Brief
Note each line in the data holding the string "hNVe" and report it.

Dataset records
# # # #
lemma foldl_mark (comb : List Int) :
    ∀ (L : List Int) (visit : List Bool) (stack : List Int) (count : Int),
      visit.length = 25 → (∀ e ∈ L, 0 ≤ e ∧ e < 25) → count = (cardV visit : Int) →
      (L.foldl (mark comb) (visit, stack, count)).1.length = 25 ∧
      (L.foldl (mark comb) (visit, stack, count)).2.2 = (cardV (L.foldl (mark comb) (visit, stack, count)).1 : Int) ∧
      (∀ y, Vis (L.foldl (mark comb) (visit, stack, count)).1 y ↔ Vis visit y ∨ (y ∈ L ∧ y ∈ comb)) ∧
      (∀ y, y ∈ (L.foldl (mark comb) (visit, stack, count)).2.1 ↔
        y ∈ stack ∨ (Vis (L.foldl (mark comb) (visit, stack, count)).1 y ∧ ¬ Vis visit y)) ∧
      2 * (25 - cardV (L.foldl (mark comb) (visit, stack, count)).1) + (L.foldl (mark comb) (visit, stack, count)).2.1.length ≤
        2 * (25 - cardV visit) + stack.length := by
  intro L
  induction L with
  | nil =>
    intro visit stack count hlen hL hcount
    refine ⟨hlen, hcount, ?_, ?_, le_refl _⟩
    · intro y; simp
    · intro y
      constructor
      · intro hy; exact Or.inl hy
      · rintro (hy | ⟨h1, h2⟩)
        · exact hy
        · exact absurd h1 h2
  | cons e L ih =>
    intro visit stack count hlen hL hcount
    have he' : 0 ≤ e ∧ e < 25 := hL e (List.mem_cons_self ..)
    have hbridge : PySem.List.pyGetD visit e false = visit.getD e.toNat false :=
      pyGetD_eq_getD visit e he'.1 (by omega)
    simp only [List.foldl_cons]
    by_cases he : e ∈ comb
    · by_cases hv : PySem.List.pyGetD visit e false = true
      · -- already visited: no-op
        have hVe : Vis visit e := ⟨he'.1, he'.2, by rw [← hbridge]; exact hv⟩
        have hm : mark comb (visit, stack, count) e = (visit, stack, count) := by
          unfold mark; rw [if_neg (not_not_intro he), if_pos hv]
        rw [hm]
        obtain ⟨ih1, ih2, ih3, ih4, ih5⟩ := ih visit stack count hlen
          (fun x hx => hL x (List.mem_cons_of_mem _ hx)) hcount
        refine ⟨ih1, ih2, ?_, ih4, ih5⟩
        intro y
        rw [ih3 y]
        constructor
        · rintro (hy | ⟨hy1, hy2⟩)
          · exact Or.inl hy
          · exact Or.inr ⟨List.mem_cons_of_mem _ hy1, hy2⟩
        · rintro (hy | ⟨hy1, hy2⟩)
          · exact Or.inl hy
          · rcases List.mem_cons.mp hy1 with rfl | hy1
            · exact Or.inl hVe
            · exact Or.inr ⟨hy1, hy2⟩
      · -- new cell: mark it, push it, count it
        have hNVe : ¬ Vis visit e := by
          intro hVe; exact hv (by rw [hbridge]; exact hVe.2.2)
        have hm : mark comb (visit, stack, count) e =
            (PySem.List.pySetD visit e true, stack ++ [e], count + 1) := by
          unfold mark; rw [if_neg (not_not_intro he), if_neg hv]
        rw [hm]
        have hset : PySem.List.pySetD visit e true = visit.set e.toNat true :=
          PySem.List.pySetD_of_nonneg _ _ he'.1
        have hlen' : (PySem.List.pySetD visit e true).length = 25 := by
          rw [PySem.List.length_pySetD, hlen]
        have hVis' : ∀ y, Vis (PySem.List.pySetD visit e true) y ↔ Vis visit y ∨ y = e := by
          intro y
          unfold Vis
          rw [hset]
          constructor
          · rintro ⟨hy0, hy1, hg⟩
            rw [getD_set_nat _ _ _ _ (by omega)] at hg
            by_cases hye : y.toNat = e.toNat
            · exact Or.inr (by omega)
            · rw [if_neg hye] at hg
              exact Or.inl ⟨hy0, hy1, hg⟩
          · rintro (⟨hy0, hy1, hg⟩ | rfl)
            · refine ⟨hy0, hy1, ?_⟩
              rw [getD_set_nat _ _ _ _ (by omega)]
              by_cases hye : y.toNat = e.toNat
              · rw [if_pos hye]
              · rw [if_neg hye]; exact hg
            · refine ⟨he'.1, he'.2, ?_⟩
              rw [getD_set_nat _ _ _ _ (by omega), if_pos rfl]
        have hcard' : cardV (PySem.List.pySetD visit e true) = cardV visit + 1 := by
          unfold cardV
          rw [hset]
          have hfe : (Finset.range 25).filter (fun i => (visit.set e.toNat true).getD i false = true) =
              insert e.toNat ((Finset.range 25).filter (fun i => visit.getD i false = true)) := by
            ext i
            simp only [Finset.mem_filter, Finset.mem_insert, Finset.mem_range]
            constructor
            · rintro ⟨hi, hgi⟩
              rw [getD_set_nat _ _ _ _ (by omega)] at hgi
              by_cases hie : i = e.toNat
              · exact Or.inl hie
              · rw [if_neg hie] at hgi
                exact Or.inr ⟨hi, hgi⟩
            · rintro (rfl | ⟨hi, hgi⟩)
              · refine ⟨by omega, ?_⟩
                rw [getD_set_nat _ _ _ _ (by omega), if_pos rfl]
              · refine ⟨hi, ?_⟩
                rw [getD_set_nat _ _ _ _ (by omega)]
                by_cases hie : i = e.toNat
                · rw [if_pos hie]
                · rw [if_neg hie]; exact hgi
          rw [hfe, Finset.card_insert_of_notMem]
          simp only [Finset.mem_filter, Finset.mem_range, not_and]
          intro _
          rw [← hbridge]
          simpa using hv
        have hcount' : count + 1 = (cardV (PySem.List.pySetD visit e true) : Int) := by
          rw [hcard', hcount]; push_cast; ring
        obtain ⟨ih1, ih2, ih3, ih4, ih5⟩ := ih (PySem.List.pySetD visit e true) (stack ++ [e])
          (count + 1) hlen' (fun x hx => hL x (List.mem_cons_of_mem _ hx)) hcount'
        have hVisFinE : Vis (L.foldl (mark comb) (PySem.List.pySetD visit e true, stack ++ [e], count + 1)).1 e :=
          (ih3 e).mpr (Or.inl ((hVis' e).mpr (Or.inr rfl)))
        refine ⟨ih1, ih2, ?_, ?_, ?_⟩
        · intro y
          rw [ih3 y]
          constructor
          · rintro (hy | ⟨hy1, hy2⟩)
            · rcases (hVis' y).mp hy with hy | rfl
              · exact Or.inl hy
              · exact Or.inr ⟨List.mem_cons_self .., he⟩
            · exact Or.inr ⟨List.mem_cons_of_mem _ hy1, hy2⟩
          · rintro (hy | ⟨hy1, hy2⟩)
            · exact Or.inl ((hVis' y).mpr (Or.inl hy))
            · rcases List.mem_cons.mp hy1 with rfl | hy1
              · exact Or.inl ((hVis' y).mpr (Or.inr rfl))
              · exact Or.inr ⟨hy1, hy2⟩
        · intro y
          rw [ih4 y]
          constructor
          · rintro (hy | ⟨hf, hnv⟩)
            · rcases List.mem_append.mp hy with hy | hy
              · exact Or.inl hy
              · rcases List.mem_singleton.mp hy with rfl
                exact Or.inr ⟨hVisFinE, hNVe⟩
            · refine Or.inr ⟨hf, fun h => hnv ((hVis' y).mpr (Or.inl h))⟩
          · rintro (hy | ⟨hf, hnv⟩)
            · exact Or.inl (List.mem_append.mpr (Or.inl hy))
            · by_cases hye : y = e
              · subst hye
                exact Or.inl (List.mem_append.mpr (Or.inr (List.mem_singleton.mpr rfl)))
              · refine Or.inr ⟨hf, fun h => ?_⟩
                rcases (hVis' y).mp h with h | h
                · exact hnv h
                · exact hye h
        · have hle : cardV (PySem.List.pySetD visit e true) ≤ 25 := cardV_le _
          rw [List.length_append, List.length_singleton] at ih5
          omega
    · -- e not in comb: no-op
      have hm : mark comb (visit, stack, count) e = (visit, stack, count) := by
        unfold mark; rw [if_pos he]
      rw [hm]
      obtain ⟨ih1, ih2, ih3, ih4, ih5⟩ := ih visit stack count hlen
        (fun x hx => hL x (List.mem_cons_of_mem _ hx)) hcount
      refine ⟨ih1, ih2, ?_, ih4, ih5⟩
      intro y
      rw [ih3 y]
      constructor
      · rintro (hy | ⟨hy1, hy2⟩)
        · exact Or.inl hy
        · exact Or.inr ⟨List.mem_cons_of_mem _ hy1, hy2⟩
      · rintro (hy | ⟨hy1, hy2⟩)
        · exact Or.inl hy
        · rcases List.mem_cons.mp hy1 with rfl | hy1
          · exact absurd hy2 he
          · exact Or.inr ⟨hy1, hy2⟩

lemma whileA_empty (comb : List Int) (c0 : Int) (fuel : Nat) (visit : List Bool) (count : Int)
    (hInv : InvA comb c0 visit [] count) :
    ∃ visit', whileA comb fuel visit [] count = (cardV visit' : Int) ∧
      (∀ y, Vis visit' y ↔ Reach comb c0 y) := by
  obtain ⟨hlen, hcount, hc0, hstack, hsound, hclosed⟩ := hInv
  refine ⟨visit, ?_, ?_⟩
  · cases fuel <;> exact hcount
  · intro y
    constructor
    · exact hsound y
    · intro hy
      induction hy with
      | refl => exact hc0
      | tail hr hn hc ihy => exact hclosed _ ihy (List.not_mem_nil) _ hn hc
# # # #
The answer
        have hNVe : ¬ Vis visit e := by
                exact Or.inr ⟨hVisFinE, hNVe⟩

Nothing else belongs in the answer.